New, fast growing industries often attract strong competition which can lead to substandard returns for investors. Ironically, often the reason for such an unprofitable environment is that investors, seeking to benefit from favourable industry conditions, are willing to provide plenty of capital which encourages new entrants.
One way around this problem is to back companies that stand to benefit indirectly, through related activities. These companies can often remain under the radar, as attention is instead focused on the industry in question.
Here are two examples of such companies listed on the ASX.
Altium Limited (ASX: ALU)
The Internet of Things removes the need for humans to transfer information across the internet by connecting objects directly using electronic sensors. These "smart" devices are able to operate with little input from the user and can tell when they need replacing.

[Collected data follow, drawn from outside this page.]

-- ---- generic membership in a fold that only adds ----
lemma mem_foldl_set {ι : Type} (l : List ι)
    (F : PySem.Set (List Char) → ι → PySem.Set (List Char)) (Q : ι → List Char → Prop)
    (hF : ∀ st x y, y ∈ F st x ↔ y ∈ st ∨ Q x y) (init : PySem.Set (List Char))
    (y : List Char) : y ∈ l.foldl F init ↔ y ∈ init ∨ ∃ x ∈ l, Q x y := by
  induction l generalizing init with
  | nil => simp
  | cons x t ih =>
    rw [List.foldl_cons, ih, hF]
    constructor
    · rintro (⟨h | h⟩ | ⟨z, hz, hQ⟩)
      · exact Or.inl h
      · exact Or.inr ⟨x, List.mem_cons_self, h⟩
      · exact Or.inr ⟨z, List.mem_cons_of_mem _ hz, hQ⟩
    · rintro (h | ⟨z, hz, hQ⟩)
      · exact Or.inl (Or.inl h)
      · rcases List.mem_cons.mp hz with rfl | hz
        · exact Or.inl (Or.inr hQ)
        · exact Or.inr ⟨z, hz, hQ⟩

-- ---- proper nonempty infixes are exactly B's slices ----
lemma proper_infix_iff_slices {s t : List Char} (hs : s ≠ []) :
    (s <:+: t ∧ s ≠ t) ↔
      ((∃ a b : Nat, a < t.length ∧ a < b ∧ b < t.length ∧ s = (t.drop a).take (b - a)) ∨
       (∃ a : Nat, 1 ≤ a ∧ a < t.length ∧ s = t.drop a)) := by
  constructor
  · rintro ⟨⟨pre, suf, rfl⟩, hne⟩
    have hslen : 0 < s.length := List.length_pos_iff.mpr hs
    cases suf with
    | nil =>
      refine Or.inr ⟨pre.length, ?_, ?_, ?_⟩
      · rcases List.eq_nil_or_concat pre with rfl | _
        · simp at hne
        · have : pre ≠ [] := by rintro rfl; simp at hne
          have := List.length_pos_iff.mpr this
          omega
      · simp only [List.length_append]; omega
      · simp
    | cons c suf' =>
      refine Or.inl ⟨pre.length, pre.length + s.length,
        by simp only [List.length_append, List.length_cons]; omega, by omega,
        by simp only [List.length_append, List.length_cons]; omega, ?_⟩
      · have h1 : pre.length + s.length - pre.length = s.length := by omega
        rw [h1, List.append_assoc, List.drop_left, List.take_left]
  · rintro (⟨a, b, ha, hab, hb, rfl⟩ | ⟨a, ha1, ha, rfl⟩)
    · constructor
      · exact List.infix_iff_prefix_suffix.mpr ⟨t.drop a, List.take_prefix _ _, List.drop_suffix _ _⟩
      · intro heq
        have := congrArg List.length heq
        simp only [List.length_take, List.length_drop] at this
        omega
    · constructor
      · exact (List.drop_suffix _ _).isInfix
      · intro heq
        have := congrArg List.length heq
        simp only [List.length_drop] at this
        omega

-- ---- the two dedup stages agree on duplicate-free lists of nonempty strings ----
lemma mem_cond_add_fold {ι : Type} (l : List ι) (P : ι → Prop) [DecidablePred P]
    (v : ι → List Char) (st : PySem.Set (List Char)) (y : List Char) :
    y ∈ l.foldl (fun td x => if P x then td.add (v x) else td) st ↔
      y ∈ st ∨ ∃ x ∈ l, P x ∧ y = v x := by
  refine mem_foldl_set l _ (fun x y => P x ∧ y = v x) ?_ st y
  intro st x y
  by_cases h : P x
  · rw [if_pos h, PySem.Set.mem_add]
    tauto
  · rw [if_neg h]
    tauto

lemma mem_add_fold {ι : Type} (l : List ι) (v : ι → List Char)
    (st : PySem.Set (List Char)) (y : List Char) :
    y ∈ l.foldl (fun td x => td.add (v x)) st ↔ y ∈ st ∨ ∃ x ∈ l, y = v x := by
  refine mem_foldl_set l _ (fun x y => y = v x) ?_ st y
  intro st x y
  rw [PySem.Set.mem_add]

lemma mem_skbContained (xs : List (List Char)) (y : List Char) :
    y ∈ skbContained xs ↔
      ∃ t ∈ xs,
        ((∃ a ∈ PySem.List.pyRange 0 (PySem.List.len t) 1,
            ∃ b ∈ PySem.List.pyRange (a + 1) (PySem.List.len t) 1,
              y = PySem.List.slice t (some a) (some b)) ∨
         (∃ a ∈ PySem.List.pyRange 1 (PySem.List.len t) 1,
            y = PySem.List.slice t (some a) none)) := by
  unfold skbContained
  rw [mem_foldl_set _ _ (fun t y => ∃ a ∈ PySem.List.pyRange 1 (PySem.List.len t) 1,
        y = PySem.List.slice t (some a) none)
      (fun st t y => mem_add_fold _ _ st y)]
  rw [mem_foldl_set _ _ (fun t y => ∃ a ∈ PySem.List.pyRange 0 (PySem.List.len t) 1,
        ∃ b ∈ PySem.List.pyRange (a + 1) (PySem.List.len t) 1,
          y = PySem.List.slice t (some a) (some b))
      (fun st t y => by
        rw [mem_foldl_set _ _ (fun a y => ∃ b ∈ PySem.List.pyRange (a + 1) (PySem.List.len t) 1,
              y = PySem.List.slice t (some a) (some b))
            (fun st a y => mem_add_fold _ _ st y)])]
  have hemp : y ∈ (PySem.Set.empty : PySem.Set (List Char)) ↔ False := by
    rw [PySem.Set.empty_eq]
    simp
  rw [hemp]
  constructor
  · rintro ((h | ⟨t, ht, hc⟩) | ⟨t, ht, hc⟩)
    · exact absurd h id
    · exact ⟨t, ht, Or.inl hc⟩
    · exact ⟨t, ht, Or.inr hc⟩
  · rintro ⟨t, ht, hc | hc⟩
    · exact Or.inl (Or.inr ⟨t, ht, hc⟩)
    · exact Or.inr ⟨t, ht, hc⟩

Altium doesn't make these products, but it provides software that is essential to the process. It develops printed circuit board (PCB) design software and whilst there are competitors, Altium is the fourth largest company in the global marketplace.

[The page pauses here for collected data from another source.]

-- pv_equiv track=rewrite | github.com/TheUnlocked/DiscordBot.py-API | Events/Commands/CommandRandom.py | valid_usage
-- ===== SOURCE A (Python) =====
-- def is_int(s):
--     try:
--         int(s)
--         return True
--     except ValueError:
--         return False
--
-- def valid_usage(args: []):
--     num_args = 0
--     for arg in args:
--         if is_int(arg):
--             num_args += 1
--         else:
--             num_args = 3
--     return num_args == 1 or (num_args == 2 and int(args[0]) < int(args[1]))
-- ===== SOURCE B (Python) =====
-- def is_int(s):
--     try:
--         int(s)
--         return True
--     except ValueError:
--         return False
--
-- def valid_usage(args: []):
--     if not all(is_int(a) for a in args):
--         return False
--     if len(args) == 1:
--         return True
--     if len(args) == 2:
--         return int(args[0]) < int(args[1])
--     return False
-- ===== Notes on version B (the rewrite author's own statement) =====
-- stated objective: simpler
-- what changed: Replaces the counter-with-sentinel-reset loop (num_args set to 3 on any non-int) by an explicit 'all ints' check followed by a branch on the list length, exploiting that the sentinel makes any non-int input invalid.
import Mathlib
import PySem

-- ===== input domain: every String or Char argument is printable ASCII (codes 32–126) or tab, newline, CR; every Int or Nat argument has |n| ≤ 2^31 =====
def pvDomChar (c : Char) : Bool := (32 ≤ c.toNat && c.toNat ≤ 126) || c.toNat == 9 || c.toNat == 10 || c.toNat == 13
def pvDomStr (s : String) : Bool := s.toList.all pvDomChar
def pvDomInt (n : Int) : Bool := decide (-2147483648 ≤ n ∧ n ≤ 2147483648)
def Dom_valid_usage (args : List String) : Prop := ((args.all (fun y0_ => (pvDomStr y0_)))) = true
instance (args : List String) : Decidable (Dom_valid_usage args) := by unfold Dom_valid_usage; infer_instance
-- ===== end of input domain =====

-- B replaces A's counter-with-sentinel loop by an 'all ints' check plus a branch on the length (objective: simpler).

-- ===== PORT A =====
-- is_int(s): int(s) succeeds iff ofStr? returns some (the only exception is ValueError, caught)
def is_int (s : String) : Bool := (PySem.Int.ofStr? s).isSome

-- int(args[i]) on the final line: only evaluated (short-circuit) when num_args == 2,
-- which forces args = two int-like strings, so the .getD 0 defaults are never used (exact there).
def valid_usage (args : List String) : Bool :=
  let num_args : Int := args.foldl (fun n arg => if is_int arg then n + 1 else 3) 0
  num_args == 1 ||
    (num_args == 2 &&
      decide (((PySem.List.pyGet? args 0).bind PySem.Int.ofStr?).getD 0
            < ((PySem.List.pyGet? args 1).bind PySem.Int.ofStr?).getD 0))

-- ===== PORT B =====
def valid_usage_alt (args : List String) : Bool :=
  if args.all (fun a => is_int a) then
    match args with
    | [_] => true
    | [a, b] => decide ((PySem.Int.ofStr? a).getD 0 < (PySem.Int.ofStr? b).getD 0)
    | _ => false
  else false

-- ===== PRECONDITION & SPEC =====
def Spec_valid_usage (args : List String) (out : Bool) : Prop := out = valid_usage_alt args
instance (args : List String) (out : Bool) : Decidable (Spec_valid_usage args out) := by unfold Spec_valid_usage; infer_instance

-- ===== CLAIM (what is proved, stated in full; the proofs are below) =====
def Claim_equal_valid_usage : Prop := ∀ (args : List String), Dom_valid_usage args → Spec_valid_usage args (valid_usage args)

-- ===== LEMMAS AND PROOFS =====

-- If every element is int-like, A's fold just counts: result = n + length.
theorem pv_fold_all_int (args : List String) (n : Int)
    (h : ∀ a ∈ args, is_int a = true) :
    args.foldl (fun n arg => if is_int arg then n + 1 else 3) n = n + args.length := by
  induction args generalizing n with
  | nil => simp
  | cons a t ih =>
    have ha : is_int a = true := h a (by simp)
    simp only [List.foldl_cons, ha, if_pos]
    rw [ih (n + 1) (fun x hx => h x (List.mem_cons_of_mem a hx))]
    simp; omega

-- Once the accumulator is ≥ 3 it stays ≥ 3.
theorem pv_fold_ge (args : List String) (n : Int) (h : 3 ≤ n) :
    3 ≤ args.foldl (fun n arg => if is_int arg then n + 1 else 3) n := by
  induction args generalizing n with
  | nil => simpa
  | cons a t ih =>
    simp only [List.foldl_cons]
    split
    · exact ih (n + 1) (by omega)
    · exact ih 3 (by omega)

-- Any non-int element forces the final accumulator ≥ 3.
theorem pv_fold_bad (args : List String) (n : Int)
    (h : ∃ a ∈ args, is_int a = false) :
    3 ≤ args.foldl (fun n arg => if is_int arg then n + 1 else 3) n := by
  induction args generalizing n with
  | nil => simp at h
  | cons a t ih =>
    simp only [List.foldl_cons]
    by_cases ha : is_int a = true
    · rw [if_pos ha]
      apply ih
      rcases h with ⟨x, hx, hxf⟩
      rcases List.mem_cons.mp hx with hx' | hx'
      · subst hx'; rw [ha] at hxf; cases hxf
      · exact ⟨x, hx', hxf⟩
    · rw [if_neg ha]
      exact pv_fold_ge t 3 le_rfl

-- ===== VERDICT (by name: the statement is the Claim_ definition above) =====
theorem valid_usage_spec : Claim_equal_valid_usage := by
  intro args _
  unfold Spec_valid_usage valid_usage valid_usage_alt
  by_cases hall : ∀ a ∈ args, is_int a = true
  · have hfold := pv_fold_all_int args 0 hall
    rw [if_pos (by simpa [List.all_eq_true] using hall)]
    match args with
    | [] => simp
    | [a] =>
      have ha : is_int a = true := hall a (by simp)
      simp [ha]
    | [a, b] =>
      have ha : is_int a = true := hall a (by simp)
      have hb : is_int b = true := hall b (by simp)
      rcases Option.isSome_iff_exists.mp (by simpa [is_int] using ha) with ⟨x, hx⟩
      rcases Option.isSome_iff_exists.mp (by simpa [is_int] using hb) with ⟨y, hy⟩
      simp [ha, hb, PySem.List.pyGet?, PySem.List.pyIdx?, hx, hy]
    | a :: b :: c :: t =>
      simp only [hfold]
      simp
      exact ⟨by omega, fun h => absurd h (by omega)⟩
  · push Not at hall
    have hbad : ∃ a ∈ args, is_int a = false := by
      rcases hall with ⟨x, hx, hxf⟩
      exact ⟨x, hx, by simpa using hxf⟩
    have hfold := pv_fold_bad args 0 hbad
    rw [if_neg (by simp [List.all_eq_true]; rcases hbad with ⟨x, hx, hxf⟩; exact ⟨x, hx, by simpa using hxf⟩)]
    simp
    exact ⟨by omega, fun h => absurd h (by omega)⟩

Furthermore, the top four companies in the PCB market make up 91% of revenue and so there is a relatively small number of companies competing in a rapidly growing industry. Also, new entrants would find it difficult because the specialised software that Altium makes cannot be easily replicated, as it is the result of decades of research and development.
Revenues are currently growing at over 10% per year and thanks to low variable costs, profits are set to grow far more quickly. With the Internet of Things just beginning, there is no reason that Altium can't keep growing for many years.
Lifehealthcare Group Ltd (ASX: LHC)
3D printing could potentially provide cheap customised joint implants and is already used by surgeons to visualise unusual fractures and deformities. In general, medical devices are improving all the time and so manufacturers must invest heavily to stay ahead of the curve.
As a major distributor of medical devices in Australia, Lifehealthcare Group benefits from the aging population but is not handicapped by the constant evolution of the industry. It has recently partnered with a medical 3D printing specialist providing low risk exposure to an exciting sector.
In a recent interview, CEO Daren McKennay explained that Lifehealthcare's strategy is to deliver exceptional customer service and expand into new product lines with strong growth prospects.
Simple strategies tend to work well, and as a local company, Lifehealthcare has an advantage over its large multinational peers when it comes to responding to customer needs.